He insists he cares little about the other Republicans people may want to run and denies that he even considers Ron DeSantis a rival. “I don’t feel that,” he said, “I endorsed Ron, he was at 3, and as soon as I endorsed him, he went to first place, he was not gonna win, then —” I stopped him. The question was about the 2024 presidential primary, I said. “Yeah, no, I meant when he ran for governor, as you know, he was running and then he came to me for an endorsement because he was not, you know, he was at 3 percent.” With his blessing, Trump said, “the race was over, and I think Ron knows that better than anybody. We have a good relationship, and, uhh, there may be some others soon, but that’s okay.” He cited a recent poll that had him beating DeSantis by a margin of 58 percent to 10 percent. (Never content, Trump had overstated things slightly: DeSantis was at 16, not 10. In the averages, meanwhile, he beats DeSantis 53 to 21 and Biden 43 to 41.)

He’s mad…

The new campaign is going to be lit:

Trump left the White House and returned to Mar-a-Lago with a few junior aides and even fewer longtime advisers, and since then, the list of loyalists who have not betrayed or been betrayed by him has dwindled further.
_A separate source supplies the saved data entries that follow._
-- pv_equiv track=rewrite | github.com/sdodlapa/BioPipelines | scripts/analyze_container_packages.py | analyze_package_usage
-- ===== SOURCE A (Python) =====
-- from collections import Counter
--
-- def analyze_package_usage(containers):
--     """Count package usage across containers."""
--     package_count = Counter()
--     package_containers = {}
--
--     for container, packages in containers.items():
--         if container == 'base':
--             continue
--         for pkg in packages:
--             package_count[pkg] += 1
--             if pkg not in package_containers:
--                 package_containers[pkg] = []
--             package_containers[pkg].append(container)
--
--     return package_count, package_containers
-- ===== SOURCE B (Python) =====
-- from collections import Counter
--
-- def analyze_package_usage(containers):
--     """Count package usage across containers."""
--     pairs = [(pkg, container)
--              for container, packages in containers.items()
--              if container != 'base'
--              for pkg in packages]
--     seen = []
--     for pkg, _ in pairs:
--         if pkg not in seen:
--             seen.append(pkg)
--     package_containers = {pkg: [c for p, c in pairs if p == pkg] for pkg in seen}
--     package_count = Counter({pkg: len(cs) for pkg, cs in package_containers.items()})
--     return package_count, package_containers
-- ===== Notes on version B (the rewrite author's own statement) =====
-- stated objective: alternative
-- what changed: B first flattens the dict into a (package, container) pair list, dedups the keys in first-occurrence order, then builds each package's container list by a filter scan over the pair list and the Counter from those lists' lengths, instead of A's incremental dict-and-counter updates inside nested loops; trades the single-pass dict build for a per-distinct-key scan.
import Mathlib
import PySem

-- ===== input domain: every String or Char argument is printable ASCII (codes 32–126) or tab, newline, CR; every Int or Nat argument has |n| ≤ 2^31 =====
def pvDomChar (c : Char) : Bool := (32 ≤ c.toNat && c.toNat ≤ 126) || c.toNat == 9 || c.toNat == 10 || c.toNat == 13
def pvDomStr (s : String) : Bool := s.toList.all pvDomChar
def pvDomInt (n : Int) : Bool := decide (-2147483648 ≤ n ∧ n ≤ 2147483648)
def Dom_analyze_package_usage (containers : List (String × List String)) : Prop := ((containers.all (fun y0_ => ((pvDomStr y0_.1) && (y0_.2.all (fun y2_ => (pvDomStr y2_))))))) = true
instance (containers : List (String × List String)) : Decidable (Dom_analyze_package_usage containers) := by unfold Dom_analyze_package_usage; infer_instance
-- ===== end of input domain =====

-- B flattens the dict into a (package, container) pair list, dedups the keys in first-occurrence
-- order, and builds each package's container list by a filter scan over the pairs (and the Counter
-- from the lists' lengths), instead of A's incremental dict-and-counter updates (alternative).

-- ===== PORT A =====
-- one iteration of A's inner 'for pkg in packages' body: bump the Counter, ensure the key, append
def stepA (c : String) (st : PySem.Dict String Int × PySem.Dict String (List String)) (pkg : String) :
    PySem.Dict String Int × PySem.Dict String (List String) :=
  let cnt := st.1.modify pkg 0 (· + 1)                              -- package_count[pkg] += 1
  let pc := if st.2.contains pkg then st.2 else st.2.insert pkg []  -- if pkg not in …: … = []
  (cnt, pc.modify pkg [] (· ++ [c]))                                -- package_containers[pkg].append(container)

def analyze_package_usage (containers : List (String × List String)) :
    (List (String × Int)) × (List (String × List String)) :=
  let st := containers.foldl
    (fun st cp => if cp.1 == "base" then st else cp.2.foldl (stepA cp.1) st)
    (PySem.Dict.empty, PySem.Dict.empty)
  (st.1.items, st.2.items)

-- ===== PORT B =====
-- the flattened [(pkg, container) for container, packages in … if container != 'base' for pkg in packages]
def pairsOf (containers : List (String × List String)) : List (String × String) :=
  containers.flatMap (fun cp => if cp.1 == "base" then [] else cp.2.map (fun pkg => (pkg, cp.1)))

def analyze_package_usage_alt (containers : List (String × List String)) :
    (List (String × Int)) × (List (String × List String)) :=
  let pairs := pairsOf containers
  -- seen = first occurrence of each package, in order
  let seen := pairs.foldl (fun s p => if s.contains p.1 then s else s ++ [p.1]) []
  -- {pkg: [c for p, c in pairs if p == pkg] for pkg in seen}
  let pc := seen.map (fun pkg => (pkg, (pairs.filter (fun q => q.1 == pkg)).map (·.2)))
  -- Counter({pkg: len(cs) ...})
  (pc.map (fun p => (p.1, (p.2.length : Int))), pc)

-- ===== PRECONDITION & SPEC =====
def Spec_analyze_package_usage (containers : List (String × List String)) (out : (List (String × Int)) × (List (String × List String))) : Prop := out = analyze_package_usage_alt containers
instance (containers : List (String × List String)) (out : (List (String × Int)) × (List (String × List String))) : Decidable (Spec_analyze_package_usage containers out) := by unfold Spec_analyze_package_usage; infer_instance

-- ===== CLAIM (what is proved, stated in full; the proofs are below) =====
def Claim_equal_analyze_package_usage : Prop := ∀ (containers : List (String × List String)), Dom_analyze_package_usage containers → Spec_analyze_package_usage containers (analyze_package_usage containers)


-- ===== LEMMAS AND PROOFS =====
-- proof-only bridge: the index dict A maintains, built by pure modify steps
def stepI (d : PySem.Dict String (List String)) (p : String × String) : PySem.Dict String (List String) :=
  d.modify p.1 [] (· ++ [p.2])

-- the counts dict A carries is the image of the index dict under "value ↦ its length"
def pvMfun (p : String × List String) : String × Int := (p.1, (p.2.length : Int))

def pvMirror (d : PySem.Dict String (List String)) : PySem.Dict String Int :=
  ⟨d.items.map pvMfun⟩

lemma pvPred (pkg : String) :
    ((fun p : String × Int => p.1 == pkg) ∘ pvMfun) = (fun p : String × List String => p.1 == pkg) := by
  funext p; simp [pvMfun]

lemma mirror_contains (d : PySem.Dict String (List String)) (k : String) :
    (pvMirror d).contains k = d.contains k := by
  simp only [PySem.Dict.contains, pvMirror, List.any_map, pvPred]

lemma mirror_getD (d : PySem.Dict String (List String)) (k : String) :
    (pvMirror d).getD k 0 = ((d.getD k []).length : Int) := by
  simp only [PySem.Dict.getD, PySem.Dict.get?, pvMirror, List.find?_map, pvPred]
  cases h : d.items.find? (fun p => p.1 == k) with
  | none => simp
  | some q => simp [pvMfun]

lemma mirror_insert (d : PySem.Dict String (List String)) (k : String) (v : List String) :
    pvMirror (d.insert k v) = (pvMirror d).insert k (v.length : Int) := by
  apply PySem.Dict.ext
  show (d.insert k v).items.map pvMfun = ((pvMirror d).insert k (v.length : Int)).items
  rw [PySem.Dict.items_insert, PySem.Dict.items_insert, mirror_contains]
  by_cases h : d.contains k = true
  · simp only [h, if_true]
    show (d.items.map fun p => if p.1 == k then (k, v) else p).map pvMfun
        = (d.items.map pvMfun).map fun p => if p.1 == k then (k, (v.length : Int)) else p
    rw [List.map_map, List.map_map]
    refine List.map_congr_left (fun p _ => ?_)
    by_cases hp : (p.1 == k) = true
    · simp [Function.comp, hp, pvMfun]
    · simp [Function.comp, hp, pvMfun]
  · simp only [h, Bool.false_eq_true, if_false]
    show (d.items ++ [(k, v)]).map pvMfun = d.items.map pvMfun ++ [(k, (v.length : Int))]
    simp [pvMfun]

lemma stepA_snd (c : String) (d : PySem.Dict String (List String)) (pkg : String) :
    (stepA c (pvMirror d, d) pkg).2 = stepI d (pkg, c) := by
  simp only [stepA, stepI, PySem.Dict.modify]
  by_cases h : d.contains pkg = true
  · simp [h]
  · have hc : d.contains pkg = false := by simpa using h
    have hf : d.items.find? (fun p => p.1 == pkg) = none := by
      rw [List.find?_eq_none]
      intro p hp hk
      have ha : d.items.any (fun q => q.1 == pkg) = true := List.any_eq_true.mpr ⟨p, hp, hk⟩
      have hcc : d.contains pkg = true := ha
      simp [hc] at hcc
    have hg : d.getD pkg [] = [] := by
      simp [PySem.Dict.getD, PySem.Dict.get?, hf]
    simp [h, hg, PySem.Dict.getD_insert_self, PySem.Dict.insert_insert_self]

lemma step_commute (c : String) (d : PySem.Dict String (List String)) (pkg : String) :
    stepA c (pvMirror d, d) pkg = (pvMirror (stepI d (pkg, c)), stepI d (pkg, c)) := by
  refine Prod.ext ?_ (stepA_snd c d pkg)
  show (pvMirror d).modify pkg 0 (· + 1) = pvMirror (stepI d (pkg, c))
  simp only [PySem.Dict.modify, stepI, mirror_insert, mirror_getD]
  congr 1
  simp

lemma inner_commute (c : String) (l : List String) (d : PySem.Dict String (List String)) :
    l.foldl (stepA c) (pvMirror d, d)
      = (pvMirror ((l.map (fun pkg => (pkg, c))).foldl stepI d),
         (l.map (fun pkg => (pkg, c))).foldl stepI d) := by
  induction l generalizing d with
  | nil => rfl
  | cons x xs ih =>
    simp only [List.foldl_cons, List.map_cons, step_commute]
    exact ih _

-- A's nested fold is the flat fold of stepI over the pair list
lemma outer_commute (containers : List (String × List String)) (d : PySem.Dict String (List String)) :
    containers.foldl (fun st cp => if cp.1 == "base" then st else cp.2.foldl (stepA cp.1) st)
      (pvMirror d, d)
      = (pvMirror ((pairsOf containers).foldl stepI d), (pairsOf containers).foldl stepI d) := by
  induction containers generalizing d with
  | nil => rfl
  | cons cp rest ih =>
    simp only [List.foldl_cons, pairsOf, List.flatMap_cons]
    by_cases hb : (cp.1 == "base") = true
    · simp only [hb, if_true, List.nil_append]
      exact ih d
    · simp only [hb, Bool.false_eq_true, if_false, List.foldl_append, inner_commute]
      exact ih _

-- the flat fold's dict in closed form: keys in first-occurrence order, values by filtering the pairs
lemma items_flat (ps : List (String × String)) :
    ((ps.foldl stepI PySem.Dict.empty).items)
      = (PySem.Set.update (PySem.Set.empty) (ps.map (·.1))).map
          (fun k => (k, (ps.filter (fun q => q.1 == k)).map (·.2))) := by
  have hstep : stepI = fun (d : PySem.Dict String (List String)) (x : String × String) =>
      d.modify x.1 [] (fun v => v ++ [x.2]) := rfl
  rw [hstep]
  have hn : ((ps.foldl (fun d x => d.modify x.1 [] (fun v => v ++ [x.2])) PySem.Dict.empty).keys).Nodup :=
    PySem.Dict.nodup_keys_foldl_modify_key ps (·.1) [] (fun _ x => (fun v => v ++ [x.2]))
      PySem.Dict.empty (by simp)
  rw [PySem.Dict.items_eq_map_keys _ hn []]
  rw [PySem.Dict.keys_foldl_modify_key]
  refine List.map_congr_left (fun k _ => ?_)
  congr 1
  rw [PySem.Dict.getD_foldl_modify_append]
  simp [PySem.Dict.getD_empty]

-- B's 'seen' loop is Set.update over the keys
lemma seen_eq (ps : List (String × String)) :
    ps.foldl (fun s p => if s.contains p.1 then s else s ++ [p.1]) []
      = PySem.Set.update (PySem.Set.empty) (ps.map (·.1)) := by
  show ps.foldl (fun s b => PySem.Set.add s b.1) [] = _
  rw [PySem.Set.update_map_eq_foldl_add]
  rfl

-- ===== VERDICT (by name: the statement is the Claim_ definition above) =====
theorem analyze_package_usage_spec : Claim_equal_analyze_package_usage := by
  intro containers _
  unfold Spec_analyze_package_usage analyze_package_usage analyze_package_usage_alt
  have h0 : (PySem.Dict.empty : PySem.Dict String Int) = pvMirror PySem.Dict.empty := rfl
  rw [h0, outer_commute]
  simp only [seen_eq, ← items_flat, pvMirror]
  rfl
“The circle’s very small,” a current Trump adviser said. “Obviously, a lot of these Cabinet officials and others who have been going out there” — going out there meaning going public in opposition to Trump or his version of the election and his effort to cling to power — “they are blacklisted or cast out.”

The org chart for the pre-campaign is a Jackson Pollock of people hovering nearby or maneuvering in secret or making trips to Bedminster or launching into the ether the notion that they might do this or that job when the time comes. “Everybody does their own thing,” the adviser said.

“Susie’s at the top of it, and she’s with him constantly,” the adviser continued — as in Susie Wiles, a Florida operative who had worked to elect DeSantis to the governorship only for him to turn around and engineer her firing from the 2020 Trump campaign with an accusation that she was a leaker. As Trump soured on DeSantis, he welcomed Wiles back as the CEO of his political-action committee, Save America, and to some, it seems a safe bet that she will be functionally in charge of what comes next. Then there’s what the adviser called “the Stepien-Clark cabal,” as in Bill Stepien, the manager of the 2020 campaign in its final stretch, and Justin Clark, one of Trump’s attorneys who served as Stepien’s deputy. And “Bossie’s around,” as in David, the right-wing activist and Citizens United chairman turned 2016 deputy campaign manager. “He comes and goes,” said the adviser. Plus, “Stephen Miller’s around — not tight-knit circle, but he’s there. Jason Miller, same thing.” Mike Pence’s former scheduler now schedules the former president. And “Margo — she’s definitely around constantly,” as in Margo Martin, a White House press aide who moved to Florida to function officially as Trump’s post-presidential deputy communications director and less officially as his Girl Friday, fetching miniature bottles of Diet Coke and printouts of polling and articles for him to hand to guests. “It’s Trumpworld, man,” the current adviser said. “It’ll be done the way we do everything else. It’ll be very last minute; it’ll be a surprise. We’ll cowboy it like 2016.”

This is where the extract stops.